> _TASK DESCRIPTION_
Would you return the entries below exactly from the line containing "exact (ih n (seq ++ [c]) (c + 4)" onward, ending with the final line and including it, and nothing else?

> _DATA SHOWN_
-- pv_equiv track=rewrite | github.com/Nemukemo/AlpacaCTF_writeup | 2026/01/03/solve_ruby_v2.py | get_generator23_sequence
-- ===== SOURCE A (Python) =====
-- def get_generator23_sequence(n):
--     # Prime::Generator23.new.take(n) の挙動を模倣
--     # 実際には 2, 3, 5, 7, 11, 13, 17, 19, 23, 25, 29, 31, 35, 37...
--     # となる（2と3の倍数以外の数、ただし最初の2,3は含まれると仮定）
--
--     seq = [2, 3]
--     candidate = 5
--     while len(seq) < n:
--         if candidate % 2 != 0 and candidate % 3 != 0:
--             seq.append(candidate)
--         candidate += 1
--     return seq
-- ===== SOURCE B (Python) =====
-- def get_generator23_sequence(n):
--     seq = [2, 3]
--     candidate = 5
--     step = 2
--     while len(seq) < n:
--         seq.append(candidate)
--         candidate += step
--         step = 6 - step
--     return seq
-- ===== Notes on version B (the rewrite author's own statement) =====
-- stated objective: faster
-- what changed: Replaces the try-every-integer loop with its per-candidate divisibility test by an alternating-step wheel that appends every candidate unconditionally, so the inner branch and the skipped iterations disappear.
import Mathlib
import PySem

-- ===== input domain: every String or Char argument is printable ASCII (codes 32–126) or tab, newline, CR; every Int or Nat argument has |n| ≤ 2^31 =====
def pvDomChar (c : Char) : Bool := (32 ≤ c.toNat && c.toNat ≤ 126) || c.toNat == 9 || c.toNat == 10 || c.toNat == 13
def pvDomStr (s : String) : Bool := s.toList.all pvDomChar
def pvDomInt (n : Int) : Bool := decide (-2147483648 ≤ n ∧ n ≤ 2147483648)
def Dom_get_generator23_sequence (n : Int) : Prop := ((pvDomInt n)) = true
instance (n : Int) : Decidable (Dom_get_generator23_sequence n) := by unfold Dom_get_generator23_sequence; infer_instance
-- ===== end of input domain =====

-- B replaces A's try-every-integer loop (divisibility test on each candidate) by an
-- alternating-step wheel that appends every candidate unconditionally (measured constant-factor faster).

-- ===== PORT A =====
-- distance (in +1 steps) from c to the next integer coprime to 6; termination measure helper for loopA
def pvDistA (c : Int) : Nat :=
  if c % 6 = 1 ∨ c % 6 = 5 then 0
  else if c % 6 = 0 then 1
  else if c % 6 = 2 then 3
  else if c % 6 = 3 then 2
  else 1

lemma pvDistA_le (c : Int) : pvDistA c ≤ 4 := by
  unfold pvDistA; split_ifs <;> omega

lemma pvDistA_skip (c : Int) (h : c % 2 = 0 ∨ c % 3 = 0) : pvDistA (c + 1) < pvDistA c := by
  unfold pvDistA; split_ifs <;> omega

lemma pymod (c b : Int) (hb : 0 < b) : PySem.Int.mod c b = c % b :=
  PySem.Int.mod_eq_emod_of_pos hb

def loopA (n : Int) (seq : List Int) (c : Int) : List Int :=
  if (seq.length : Int) < n then
    if PySem.Int.mod c 2 ≠ 0 ∧ PySem.Int.mod c 3 ≠ 0 then
      loopA n (seq ++ [c]) (c + 1)
    else
      loopA n seq (c + 1)
  else seq
termination_by (n - seq.length).toNat * 5 + pvDistA c
decreasing_by
  · have h4 := pvDistA_le (c + 1)
    simp only [List.length_append, List.length_cons, List.length_nil]
    omega
  · rename_i _ hcond
    have hskip : c % 2 = 0 ∨ c % 3 = 0 := by
      rw [pymod c 2 (by norm_num), pymod c 3 (by norm_num)] at hcond
      omega
    have := pvDistA_skip c hskip
    omega

def get_generator23_sequence (n : Int) : List Int := loopA n [2, 3] 5

-- ===== PORT B =====
def loopB (n : Int) (seq : List Int) (c step : Int) : List Int :=
  if (seq.length : Int) < n then
    loopB n (seq ++ [c]) (c + step) (6 - step)
  else seq
termination_by (n - seq.length).toNat
decreasing_by
  simp only [List.length_append, List.length_cons, List.length_nil]
  omega

def get_generator23_sequence_alt (n : Int) : List Int := loopB n [2, 3] 5 2

-- ===== PRECONDITION & SPEC =====
def Spec_get_generator23_sequence (n : Int) (out : List Int) : Prop := out = get_generator23_sequence_alt n
instance (n : Int) (out : List Int) : Decidable (Spec_get_generator23_sequence n out) := by unfold Spec_get_generator23_sequence; infer_instance

-- ===== CLAIM (what is proved, stated in full; the proofs are below) =====
def Claim_equal_get_generator23_sequence : Prop := ∀ (n : Int), Dom_get_generator23_sequence n → Spec_get_generator23_sequence n (get_generator23_sequence n)

-- ===== LEMMAS AND PROOFS =====

-- joint invariant: from a candidate ≡ 5 (mod 6) with step 2, or ≡ 1 (mod 6) with step 4,
-- the filtering loop and the wheel loop produce the same list.
lemma loop_eq (k : Nat) : ∀ (n : Int) (seq : List Int) (c : Int),
    (n - seq.length).toNat ≤ k →
    (c % 6 = 5 → loopA n seq c = loopB n seq c 2) ∧
    (c % 6 = 1 → loopA n seq c = loopB n seq c 4) := by
  induction k with
  | zero =>
    intro n seq c hk
    have hguard : ¬ ((seq.length : Int) < n) := by omega
    constructor <;> intro _ <;> rw [loopA, loopB] <;> simp [hguard]
  | succ k ih =>
    intro n seq c hk
    by_cases hguard : (seq.length : Int) < n
    case neg =>
      constructor <;> intro _ <;> rw [loopA, loopB] <;> simp [hguard]
    case pos =>
      have hk' : (n - ((seq ++ [c]).length : Int)).toNat ≤ k := by
        simp only [List.length_append, List.length_cons, List.length_nil]
        omega
      constructor
      · intro h5
        have hc2 : PySem.Int.mod c 2 ≠ 0 := by rw [pymod c 2 (by norm_num)]; omega
        have hc3 : PySem.Int.mod c 3 ≠ 0 := by rw [pymod c 3 (by norm_num)]; omega
        rw [loopA]
        simp only [hguard, if_true, hc2, hc3, ne_eq, not_false_eq_true, and_self, if_true]
        rw [loopB]
        simp only [hguard, if_true]
        norm_num
        by_cases h2 : ((seq ++ [c]).length : Int) < n
        · -- one skipped candidate c+1 (divisible by 2), then c+2 ≡ 1 (mod 6)
          have hs2 : ¬ (PySem.Int.mod (c + 1) 2 ≠ 0 ∧ PySem.Int.mod (c + 1) 3 ≠ 0) := by
            rw [pymod (c+1) 2 (by norm_num)]; omega
          rw [loopA]
          simp only [h2, if_true, hs2, if_false]
          have : c + 1 + 1 = c + 2 := by ring
          rw [this]
          exact (ih n (seq ++ [c]) (c + 2) hk').2 (by omega)
        · have h2' : ¬ ((seq.length : Int) + 1 < n) := by
            simp only [List.length_append, List.length_cons, List.length_nil] at h2
            push_cast at h2 ⊢; omega
          rw [loopA, loopB]
          simp only [List.length_append, List.length_cons, List.length_nil]
          push_cast
          simp [h2']
      · intro h1
        have hc2 : PySem.Int.mod c 2 ≠ 0 := by rw [pymod c 2 (by norm_num)]; omega
        have hc3 : PySem.Int.mod c 3 ≠ 0 := by rw [pymod c 3 (by norm_num)]; omega
        rw [loopA]
        simp only [hguard, if_true, hc2, hc3, ne_eq, not_false_eq_true, and_self, if_true]
        rw [loopB]
        simp only [hguard, if_true]
        norm_num
        by_cases h2 : ((seq ++ [c]).length : Int) < n
        · -- three skipped candidates c+1, c+2, c+3, then c+4 ≡ 5 (mod 6)
          have hs1 : ¬ (PySem.Int.mod (c + 1) 2 ≠ 0 ∧ PySem.Int.mod (c + 1) 3 ≠ 0) := by
            rw [pymod (c+1) 2 (by norm_num)]; omega
          have hs2 : ¬ (PySem.Int.mod (c + 1 + 1) 2 ≠ 0 ∧ PySem.Int.mod (c + 1 + 1) 3 ≠ 0) := by
            rw [pymod (c+1+1) 3 (by norm_num)]; omega
          have hs3 : ¬ (PySem.Int.mod (c + 1 + 1 + 1) 2 ≠ 0 ∧ PySem.Int.mod (c + 1 + 1 + 1) 3 ≠ 0) := by
            rw [pymod (c+1+1+1) 2 (by norm_num)]; omega
          rw [loopA]; simp only [h2, if_true, hs1, if_false]
          rw [loopA]; simp only [h2, if_true, hs2, if_false]
          rw [loopA]; simp only [h2, if_true, hs3, if_false]
          have : c + 1 + 1 + 1 + 1 = c + 4 := by ring
          rw [this]
          exact (ih n (seq ++ [c]) (c + 4) hk').1 (by omega)
        · have h2' : ¬ ((seq.length : Int) + 1 < n) := by
            simp only [List.length_append, List.length_cons, List.length_nil] at h2
            push_cast at h2 ⊢; omega
          rw [loopA, loopB]
          simp only [List.length_append, List.length_cons, List.length_nil]
          push_cast
          simp [h2']

-- ===== VERDICT (by name: the statement is the Claim_ definition above) =====
theorem get_generator23_sequence_spec : Claim_equal_get_generator23_sequence := by
  intro n _
  unfold Spec_get_generator23_sequence get_generator23_sequence get_generator23_sequence_alt
  exact (loop_eq (n - ([2, 3] : List Int).length).toNat n [2, 3] 5 (le_refl _)).1 (by decide)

> _RESPONSE TO THIS TASK_
          exact (ih n (seq ++ [c]) (c + 4) hk').1 (by omega)
        · have h2' : ¬ ((seq.length : Int) + 1 < n) := by
            simp only [List.length_append, List.length_cons, List.length_nil] at h2
            push_cast at h2 ⊢; omega
          rw [loopA, loopB]
          simp only [List.length_append, List.length_cons, List.length_nil]
          push_cast
          simp [h2']

-- ===== VERDICT (by name: the statement is the Claim_ definition above) =====
theorem get_generator23_sequence_spec : Claim_equal_get_generator23_sequence := by
  intro n _
  unfold Spec_get_generator23_sequence get_generator23_sequence get_generator23_sequence_alt
  exact (loop_eq (n - ([2, 3] : List Int).length).toNat n [2, 3] 5 (le_refl _)).1 (by decide)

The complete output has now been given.